The concept of trophic levels*", the way that ecologists look at energy dynamics in an ecosystem, is more helpful. Trophic levels describe the energy efficiency of an organism in relation to available energy (unless you are a deep-sea vent microbe, this is defined as the amount of solar energy hitting the earth). Every step in the food chain is about 10% efficient.
Now, most of us know that more or less all of the Earth's available energy is made available by plants. Ecologists talk about Foundation Species, usually some ecosystem-altering dominant tree, kelp, etc. It now seems astonishing to me that I've never really seen anyone, even the most edgy scifi writer, describe Earth as being essentially a plants' world. Le Guin edges towards it at times, especially in The Word for World is Forest, a novel about a forest culture who's consiousness is linked somehow to the forest?(which I now think I should go re-read) and "Vaster than Empires," a short story about a planet with a single plant-based consiousness, (and whose title is taken from an excellent line in an obnoxious poem, "To His Coy Mistress": "our vegetable love would grow / vaster than empires, and more slow." )

Of course, there are always the folks who came up with the World Tree. A bit more sensible.

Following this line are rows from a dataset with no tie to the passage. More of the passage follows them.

lemma pvBest_none (s : List Char) (i : Nat) (hi : i + 1 ≤ s.length)
    (Q : List (String × String)) (h : pvBest s i Q = none) :
    ∀ j, i < j → pvFM s j Q = none := by
  induction Q with
  | nil => intro j _; rfl
  | cons q rest ih =>
    intro j hj
    cases hocc : pvOccFirst s q.1.toList (i + 1) with
    | some k =>
      exfalso
      rw [pvBest, hocc] at h
      cases hb : pvBest s i rest <;> rw [hb] at h <;> simp at h
      rename_i p; obtain ⟨j', nm'⟩ := p
      split at h <;> simp at h
    | none =>
      have hrest : pvBest s i rest = none := by
        rw [pvBest, hocc] at h; exact h
      have hninf : ¬ q.1.toList <:+: s.drop (i + 1) :=
        (pvOccFirst_none_iff s q.1.toList (i + 1) hi).mp hocc
      have hnp : ¬ q.1.toList.isPrefixOf (s.drop j) := by
        rw [List.isPrefixOf_iff_prefix]
        intro hp
        exact hninf (pvPrefix_drop_infix s q.1.toList (i + 1) j (by omega) hp)
      rw [pvFM, if_neg (by simpa using hnp)]
      exact ih hrest j hj

lemma pvBest_some (s : List Char) (i : Nat) (hi : i + 1 ≤ s.length)
    (Q : List (String × String)) (hQ : ∀ q ∈ Q, q.1.toList ≠ []) (j0 : Nat) (nm : String)
    (h : pvBest s i Q = some (j0, nm)) :
    i < j0 ∧ j0 < s.length ∧ pvFM s j0 Q = some nm ∧
      ∀ j, i < j → j < j0 → pvFM s j Q = none := by
  induction Q generalizing j0 nm with
  | nil => simp [pvBest] at h
  | cons q rest ih =>
    have hq1 : q.1.toList ≠ [] := hQ q (by simp)
    have hQr : ∀ q ∈ rest, q.1.toList ≠ [] := fun p hp => hQ p (by simp [hp])
    cases hocc : pvOccFirst s q.1.toList (i + 1) with
    | none =>
      -- q never matches at any j ≥ i+1
      have hninf : ¬ q.1.toList <:+: s.drop (i + 1) :=
        (pvOccFirst_none_iff s q.1.toList (i + 1) hi).mp hocc
      have hno : ∀ j, i < j → ¬ q.1.toList.isPrefixOf (s.drop j) := by
        intro j hj
        rw [List.isPrefixOf_iff_prefix]
        intro hp
        exact hninf (pvPrefix_drop_infix s q.1.toList (i + 1) j (by omega) hp)
      rw [pvBest, hocc] at h
      obtain ⟨h1, h2, h3, h4⟩ := ih hQr j0 nm h
      refine ⟨h1, h2, ?_, ?_⟩
      · rw [pvFM, if_neg (by simpa using hno j0 h1)]; exact h3
      · intro j hj hj0
        rw [pvFM, if_neg (by simpa using hno j hj)]
        exact h4 j hj hj0
    | some k =>
      obtain ⟨hk1, hk2, hk3⟩ := pvOccFirst_some_spec s q.1.toList (i + 1) k hi hocc
      have hklen : k < s.length := pvPrefix_lt_len s q.1.toList k hq1 hk2
      rw [pvBest, hocc] at h
      cases hb : pvBest s i rest with
      | none =>
        rw [hb] at h
        simp only [Option.some_inj] at h
        obtain ⟨rfl, rfl⟩ : k = j0 ∧ q.2 = nm := by
          constructor <;> [exact congrArg Prod.fst h; exact congrArg Prod.snd h]
        have hrest := pvBest_none s i hi rest hb
        refine ⟨by omega, hklen, ?_, ?_⟩
        · rw [pvFM, if_pos (by simpa [List.isPrefixOf_iff_prefix] using hk2)]
        · intro j hj hj0
          rw [pvFM, if_neg]
          · exact hrest j hj
          · simp only [List.isPrefixOf_iff_prefix]
            exact hk3 j (by omega) hj0
      | some p =>
        obtain ⟨j', nm'⟩ := p
        rw [hb] at h
        obtain ⟨h1', h2', h3', h4'⟩ := ih hQr j' nm' hb
        by_cases hkj : k ≤ j'
        · simp only [if_pos hkj, Option.some_inj] at h
          obtain ⟨rfl, rfl⟩ : k = j0 ∧ q.2 = nm := by
            constructor <;> [exact congrArg Prod.fst h; exact congrArg Prod.snd h]
          refine ⟨by omega, hklen, ?_, ?_⟩
          · rw [pvFM, if_pos (by simpa [List.isPrefixOf_iff_prefix] using hk2)]
          · intro j hj hj0
            rw [pvFM, if_neg]
            · exact h4' j hj (by omega)
            · simp only [List.isPrefixOf_iff_prefix]
              exact hk3 j (by omega) hj0
        · simp only [if_neg hkj, Option.some_inj] at h
          obtain ⟨he1, he2⟩ : j' = j0 ∧ nm' = nm := by
            constructor <;> [exact congrArg Prod.fst h; exact congrArg Prod.snd h]
          subst he1; subst he2
          refine ⟨h1', h2', ?_, ?_⟩
          · rw [pvFM, if_neg]
            · exact h3'
            · simp only [List.isPrefixOf_iff_prefix]
              exact hk3 j' (by omega) (by omega)
          · intro j hj hj0
            rw [pvFM, if_neg]
            · exact h4' j hj hj0
            · simp only [List.isPrefixOf_iff_prefix]
              exact hk3 j (by omega) (by omega)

But where does that leave us, as far as organizing idea systems go? I could talk about entropy, which is probably pointless and which I will probably get wrong anyway, and about deforestation and civilization, fossil fuels and global warming, and all the other ideas about ethics and energy and loss which are spinning in my head. Its not that I want to idealize plants, either. Every plant out there is pretty much constantly engaged in all out chemical warfare with all of its neighbors.
I wish I could photosynthesize. Maybe some day I'll be able to approximate it with solar panels. But there is still a lot we can learn from plants. Persistence. Dormancy. Exuberant growth. I like to think of us as being like invasive species like ivy and blackberry, doing our best to make the world uniform and predictable, and maybe we can learn from that in a different way, as we try to eradicate it. Endless variety--every flower more absurd and beautiful than the last.
The thing I keep coming back to, though, is that if there is a good way to model your life, it is to try to be like a tree. To subtly alter your environment, to create shade, sugar, shelter. To transform the energy that comes your way not just for your own use, but in a way that can benefit the rest of the world.

*Wikipedia totally failed me on the trophic level thing. Their entry was AWFUL. One of these days I need to get a wikipedia account...

Sunday, June 21, 2009

Solstice


beansetc
Originally uploaded by inverted reptile
Another rainy/sunny, hot and cold day, and another dark photograph. It is just only getting to be really dark now, at 9:30. I like this photo because there are five edible plants in it, more or less harmoniously cohabitating. Can you find them? The feature plant is a purple bush bean, which I eat fresh or steamed. Some time I'll try to figure out what makes it purple--something deliciously healthy for you, I'm sure.
I like to take a little time on the solar holidays to think about the turning of the seasons, time's passage and various other organizing metaphors of life. I have felt somewhat less need to go out of my way to celebrate these holidays, giving how much of my life I've been spending outside for the last few years, and I didn't manage to do much today either.

Wednesday, June 10, 2009

I seem to think about writing in this thing primarily on gross rainy days. Therefore I won't foist another set of gray pictures on you. Instead, I will talk about something I don't have a good enough camera to capture anyway; pests.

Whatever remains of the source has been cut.